- Born: March 28, 1985 (age 40) Ottawa, Ontario

Team
- Curling club: Ottawa CC, Ottawa, ON
- Skip: Cathy Auld
- Third: Erin Morrissey
- Second: Erica Hopson
- Lead: Kim Brown

Curling career
- Member Association: Ontario
- Top CTRS ranking: 20th (2014–15)

= Erin Morrissey =

Canadian curler

Erin Kathleen Morrissey (born March 28, 1985) is a Canadian curler from Ottawa, Ontario. She currently is a third on team Cathy Auld. She is a former provincial junior, university and mixed champion.

==Career==
In 2005 Morrissey's Rideau Curling Club rink won the Provincial junior championships. At the 2005 Canadian Junior Curling Championships, the team did not fare well however, finishing third last with a 4–8 record.

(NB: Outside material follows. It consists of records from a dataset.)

-- pv_equiv track=rewrite | github.com/Shaked-Aglamaz/ISO | code/new_iso/mult_chan.py | _split_segment_around_bads
-- ===== SOURCE A (Python) =====
-- def _split_segment_around_bads(sleep_start, sleep_end, bad_segments):
--     """
--     Split a sleep segment around BAD annotations, extracting clean parts.
--
--     Example:
--         Sleep: [0, 600]
--         BAD: [200, 250], [400, 450]
--         Result: [(0, 200), (250, 400), (450, 600)]
--     """
--     if len(bad_segments) == 0:
--         return [(sleep_start, sleep_end)]
--
--     # Find BAD segments that overlap with this sleep period
--     overlapping_bads = []
--     for bad_start, bad_end in bad_segments:
--         # Check if there's any overlap
--         if not (bad_end <= sleep_start or bad_start >= sleep_end):
--             overlapping_bads.append((bad_start, bad_end))
--
--     if len(overlapping_bads) == 0:
--         return [(sleep_start, sleep_end)]
--
--     # Sort BAD segments by start time
--     overlapping_bads = sorted(overlapping_bads, key=lambda x: x[0])
--
--     # Extract valid segments between BAD periods
--     valid_segments = []
--     current_pos = sleep_start
--
--     for bad_start, bad_end in overlapping_bads:
--         # Add the clean segment before this BAD annotation
--         if current_pos < bad_start:
--             valid_segments.append((current_pos, bad_start))
--         # Move past the BAD segment
--         current_pos = max(current_pos, bad_end)
--
--     # Add remaining segment after the last BAD annotation
--     if current_pos < sleep_end:
--         valid_segments.append((current_pos, sleep_end))
--
--     return valid_segments
-- ===== SOURCE B (Python) =====
-- def _split_segment_around_bads(sleep_start, sleep_end, bad_segments):
--     """Two-pass version: merge the overlapping BAD intervals into a disjoint
--     sorted list, then emit the complement within [sleep_start, sleep_end]."""
--     if len(bad_segments) == 0:
--         return [(sleep_start, sleep_end)]
--
--     overlapping = [(s, e) for s, e in bad_segments
--                    if not (e <= sleep_start or s >= sleep_end)]
--     if len(overlapping) == 0:
--         return [(sleep_start, sleep_end)]
--
--     overlapping.sort(key=lambda x: x[0])
--
--     # Pass 1: merge overlapping/adjacent bad intervals into disjoint ones.
--     merged = []
--     cur_s, cur_e = overlapping[0]
--     for s, e in overlapping[1:]:
--         if s <= cur_e:
--             cur_e = max(cur_e, e)
--         else:
--             merged.append((cur_s, cur_e))
--             cur_s, cur_e = s, e
--     merged.append((cur_s, cur_e))
--
--     # Pass 2: complement of the merged intervals within the sleep window.
--     result = []
--     cursor = sleep_start
--     for ms, me in merged:
--         if cursor < ms:
--             result.append((cursor, ms))
--         cursor = max(cursor, me)
--     if cursor < sleep_end:
--         result.append((cursor, sleep_end))
--     return result
-- ===== Notes on version B (the rewrite author's own statement) =====
-- stated objective: alternative
-- what changed: Replaces the single max()-absorbing sweep over the sorted bads by two separate passes: first merging overlapping/adjacent bad intervals into a disjoint sorted list, then emitting the complement of that merged list inside the sleep window.
import Mathlib
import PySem

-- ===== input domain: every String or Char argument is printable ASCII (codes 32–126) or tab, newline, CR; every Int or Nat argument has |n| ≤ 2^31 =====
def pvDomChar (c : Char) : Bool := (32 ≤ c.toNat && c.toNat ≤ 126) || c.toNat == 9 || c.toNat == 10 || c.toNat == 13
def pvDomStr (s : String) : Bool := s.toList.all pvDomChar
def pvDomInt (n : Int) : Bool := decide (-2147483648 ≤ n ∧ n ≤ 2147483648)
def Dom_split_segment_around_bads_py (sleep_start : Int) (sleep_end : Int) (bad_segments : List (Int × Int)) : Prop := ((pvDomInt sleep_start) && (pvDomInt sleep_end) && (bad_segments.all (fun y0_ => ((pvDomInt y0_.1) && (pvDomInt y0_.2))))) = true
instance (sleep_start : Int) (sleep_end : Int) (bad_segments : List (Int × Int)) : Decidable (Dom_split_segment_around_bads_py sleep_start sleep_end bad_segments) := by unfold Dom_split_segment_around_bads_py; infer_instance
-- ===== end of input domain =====

-- B replaces A's single max()-absorbing sweep by two passes (merge the sorted bads into
-- disjoint intervals, then take the complement inside the window); same cost, different decomposition.

-- ===== PORT A =====
-- A's sweep loop: state (valid_segments, current_pos)
def pvSweepA (cur : Int) (acc : List (Int × Int)) : List (Int × Int) → List (Int × Int) × Int
  | [] => (acc, cur)
  | (s, e) :: rest => pvSweepA (max cur e) (if cur < s then acc ++ [(cur, s)] else acc) rest

def split_segment_around_bads_py (sleep_start : Int) (sleep_end : Int) (bad_segments : List (Int × Int)) : List (Int × Int) :=
  if bad_segments.length = 0 then [(sleep_start, sleep_end)]
  else
    let overlapping := bad_segments.foldl
      (fun acc p => if ¬(p.2 ≤ sleep_start ∨ p.1 ≥ sleep_end) then acc ++ [p] else acc)
      ([] : List (Int × Int))
    if overlapping.length = 0 then [(sleep_start, sleep_end)]
    else
      let sortedBads := PySem.List.sorted overlapping (fun x => x.1)
      let r := pvSweepA sleep_start [] sortedBads
      if r.2 < sleep_end then r.1 ++ [(r.2, sleep_end)] else r.1

-- ===== PORT B =====
-- B's pass 1: merge overlapping/adjacent bads; state (cur_s, cur_e, merged)
def pvMergeB (cs ce : Int) (acc : List (Int × Int)) : List (Int × Int) → List (Int × Int)
  | [] => acc ++ [(cs, ce)]
  | (s, e) :: rest =>
      if s ≤ ce then pvMergeB cs (max ce e) acc rest
      else pvMergeB s e (acc ++ [(cs, ce)]) rest

-- B's pass 2: complement of the merged list; state (result, cursor)
def pvCompB (cursor : Int) (res : List (Int × Int)) : List (Int × Int) → List (Int × Int) × Int
  | [] => (res, cursor)
  | (ms, me) :: rest => pvCompB (max cursor me) (if cursor < ms then res ++ [(cursor, ms)] else res) rest

def split_segment_around_bads_py_alt (sleep_start : Int) (sleep_end : Int) (bad_segments : List (Int × Int)) : List (Int × Int) :=
  if bad_segments.length = 0 then [(sleep_start, sleep_end)]
  else
    let overlapping := bad_segments.filter (fun p => decide (¬(p.2 ≤ sleep_start ∨ p.1 ≥ sleep_end)))
    if overlapping.length = 0 then [(sleep_start, sleep_end)]
    else
      match PySem.List.sorted overlapping (fun x => x.1) with
      | [] => []  -- unreachable: overlapping is nonempty, sorted preserves length
      | (s0, e0) :: rest =>
        let merged := pvMergeB s0 e0 [] rest
        let r := pvCompB sleep_start [] merged
        if r.2 < sleep_end then r.1 ++ [(r.2, sleep_end)] else r.1

-- ===== PRECONDITION & SPEC =====
def Spec_split_segment_around_bads_py (sleep_start : Int) (sleep_end : Int) (bad_segments : List (Int × Int)) (out : List (Int × Int)) : Prop := out = split_segment_around_bads_py_alt sleep_start sleep_end bad_segments
instance (sleep_start : Int) (sleep_end : Int) (bad_segments : List (Int × Int)) (out : List (Int × Int)) : Decidable (Spec_split_segment_around_bads_py sleep_start sleep_end bad_segments out) := by unfold Spec_split_segment_around_bads_py; infer_instance

-- ===== CLAIM (what is proved, stated in full; the proofs are below) =====
def Claim_equal_split_segment_around_bads_py : Prop := ∀ (sleep_start : Int) (sleep_end : Int) (bad_segments : List (Int × Int)), Dom_split_segment_around_bads_py sleep_start sleep_end bad_segments → Spec_split_segment_around_bads_py sleep_start sleep_end bad_segments (split_segment_around_bads_py sleep_start sleep_end bad_segments)

-- ===== LEMMAS AND PROOFS =====

-- B's complement loop has the same recursion as A's sweep loop.
theorem pvCompB_eq_pvSweepA (l : List (Int × Int)) : ∀ (cur : Int) (acc : List (Int × Int)),
    pvCompB cur acc l = pvSweepA cur acc l := by
  induction l with
  | nil => intro cur acc; rfl
  | cons p rest ih => intro cur acc; cases p; simp [pvCompB, pvSweepA, ih]

theorem pvMergeB_acc (l : List (Int × Int)) : ∀ (cs ce : Int) (acc : List (Int × Int)),
    pvMergeB cs ce acc l = acc ++ pvMergeB cs ce [] l := by
  induction l with
  | nil => intro cs ce acc; simp [pvMergeB]
  | cons p rest ih =>
    intro cs ce acc; cases p with
    | mk s e =>
      by_cases h : s ≤ ce
      · simp only [pvMergeB, if_pos h]
        exact ih cs (max ce e) acc
      · simp only [pvMergeB, if_neg h, List.nil_append]
        rw [ih s e (acc ++ [(cs, ce)]), ih s e [(cs, ce)]]
        simp

-- Sweeping the merged intervals is the same as sweeping the sorted bads.
theorem pvSweepA_merge (l : List (Int × Int)) : ∀ (cs ce cur : Int) (acc : List (Int × Int)),
    ((cs, ce) :: l).Pairwise (fun a b => a.1 ≤ b.1) →
    pvSweepA cur acc (pvMergeB cs ce [] l) = pvSweepA cur acc ((cs, ce) :: l) := by
  induction l with
  | nil => intro cs ce cur acc _; rfl
  | cons p rest ih =>
    intro cs ce cur acc hp; cases p with
    | mk s e =>
      have hcs_s : cs ≤ s := (List.pairwise_cons.mp hp).1 (s, e) (List.mem_cons_self)
      have hcs_rest : ∀ q ∈ rest, cs ≤ q.1 := fun q hq =>
        (List.pairwise_cons.mp hp).1 q (List.mem_cons_of_mem _ hq)
      have hrest : ((s, e) :: rest).Pairwise (fun a b => a.1 ≤ b.1) :=
        (List.pairwise_cons.mp hp).2
      by_cases h : s ≤ ce
      · simp only [pvMergeB, if_pos h]
        have hp' : ((cs, max ce e) :: rest).Pairwise (fun a b => a.1 ≤ b.1) := by
          refine List.pairwise_cons.mpr ⟨hcs_rest, (List.pairwise_cons.mp hrest).2⟩
        rw [ih cs (max ce e) cur acc hp']
        show pvSweepA (max cur (max ce e)) (if cur < cs then acc ++ [(cur, cs)] else acc) rest
           = pvSweepA cur acc ((cs, ce) :: (s, e) :: rest)
        have hnot : ¬ (max cur ce < s) := by
          have : s ≤ max cur ce := le_trans h (le_max_right _ _)
          omega
        simp only [pvSweepA, if_neg hnot]
        rw [max_assoc]
      · simp only [pvMergeB, if_neg h]
        rw [pvMergeB_acc]
        show pvSweepA cur acc ((cs, ce) :: pvMergeB s e [] rest)
           = pvSweepA cur acc ((cs, ce) :: (s, e) :: rest)
        simp only [pvSweepA]
        exact ih s e _ _ hrest

theorem split_segment_around_bads_py_eq (sleep_start sleep_end : Int) (bad_segments : List (Int × Int)) :
    split_segment_around_bads_py sleep_start sleep_end bad_segments
      = split_segment_around_bads_py_alt sleep_start sleep_end bad_segments := by
  unfold split_segment_around_bads_py split_segment_around_bads_py_alt
  by_cases h0 : bad_segments.length = 0
  · simp [h0]
  · simp only [if_neg h0]
    have hfold : bad_segments.foldl
        (fun acc p => if ¬(p.2 ≤ sleep_start ∨ p.1 ≥ sleep_end) then acc ++ [p] else acc)
        ([] : List (Int × Int))
      = bad_segments.filter (fun p => decide (¬(p.2 ≤ sleep_start ∨ p.1 ≥ sleep_end))) := by
      rw [PySem.List.foldl_append_ite_eq_filter]
      simp
    rw [hfold]
    set ov := bad_segments.filter (fun p => decide (¬(p.2 ≤ sleep_start ∨ p.1 ≥ sleep_end))) with hov
    by_cases h1 : ov.length = 0
    · simp [h1]
    · simp only [if_neg h1]
      have hne : PySem.List.sorted ov (fun x => x.1) ≠ [] := by
        intro hnil
        rw [PySem.List.sorted_eq_nil_iff] at hnil
        exact h1 (by rw [hnil]; rfl)
      obtain ⟨p0, rest, hs⟩ := List.exists_cons_of_ne_nil hne
      obtain ⟨s0, e0⟩ := p0
      have hpw : ((s0, e0) :: rest).Pairwise (fun a b => a.1 ≤ b.1) := by
        have := PySem.List.sorted_pairwise (xs := ov) (key := fun x => x.1)
        rw [hs] at this
        exact this
      rw [hs]
      simp only []
      rw [pvCompB_eq_pvSweepA, pvSweepA_merge rest s0 e0 sleep_start [] hpw]

-- ===== VERDICT (by name: the statement is the Claim_ definition above) =====
theorem split_segment_around_bads_py_spec : Claim_equal_split_segment_around_bads_py := by
  intro ss se bads _
  unfold Spec_split_segment_around_bads_py
  exact split_segment_around_bads_py_eq ss se bads
-- pv_equiv track=rewrite | github.com/kyuhunsim/algorithm | BOJ(Baekjoon_Online_Judge)/greedy/1343.py | cover_board
-- ===== SOURCE A (Python) =====
-- def cover_board(board):
--     # '.'으로 나누어 X로 이루어진 덩어리들을 얻음
--     parts = board.split('.')
--
--     result = []
--
--     for part in parts:
--         if not part:  # 빈 문자열은 무시 (중간의 '.'은 고려하지 않음)
--             result.append('')
--             continue
--
--         # 'AAAA'로 최대한 채우고 남은 부분을 'BB'로 채움
--         n = len(part)
--         if n % 2 == 1:  # X의 길이가 홀수면 덮을 수 없음
--             return '-1'
--
--         # 'AAAA'로 최대한 채우기
--         result.append('AAAA' * (n // 4))
--
--         # 나머지를 'BB'로 채우기
--         n = n % 4
--         if n == 2:
--             result[-1] += 'BB'  # 기존에 추가된 문자열에 이어 붙이기
--
--     # 각 부분을 '.'을 기준으로 다시 합침
--     return '.'.join(result)
-- ===== SOURCE B (Python) =====
-- def _tiles(run):
--     return 'AAAA' * (run // 4) + ('BB' if run % 4 == 2 else '')
--
--
-- def cover_board(board):
--     pieces = []
--     run = 0
--     for ch in board:
--         if ch == '.':
--             if run % 2 == 1:
--                 return '-1'
--             pieces.append(_tiles(run))
--             pieces.append('.')
--             run = 0
--         else:
--             run += 1
--     if run % 2 == 1:
--         return '-1'
--     pieces.append(_tiles(run))
--     return ''.join(pieces)
-- ===== Notes on version B (the rewrite author's own statement) =====
-- stated objective: alternative
-- what changed: Replaces split('.')+per-part loop+'.'.join with a single left-to-right character scan that keeps a running count of consecutive non-'.' characters and flushes tiles (and the literal '.') into an output buffer at each dot and at the end.
import Mathlib
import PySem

Morrissey would then attend the University of Western Ontario. In 2009, she would win the OUA championship for Western.

In 2010, Morrissey won the 2011 provincial mixed title playing third for Chris Gardner. Later in the year, they finished 4th at the 2011 Canadian Mixed Curling Championship.

Morrissey played for the Chaffeys Locks, Ontario-based Lisa Farnell rink from 2009 to 2014. In 2015, Morrissey would skip a new team on the Ontario Curling Tour. The team qualified for the 2016 Ontario Scotties Tournament of Hearts, and finished in last place with a 2–7 record.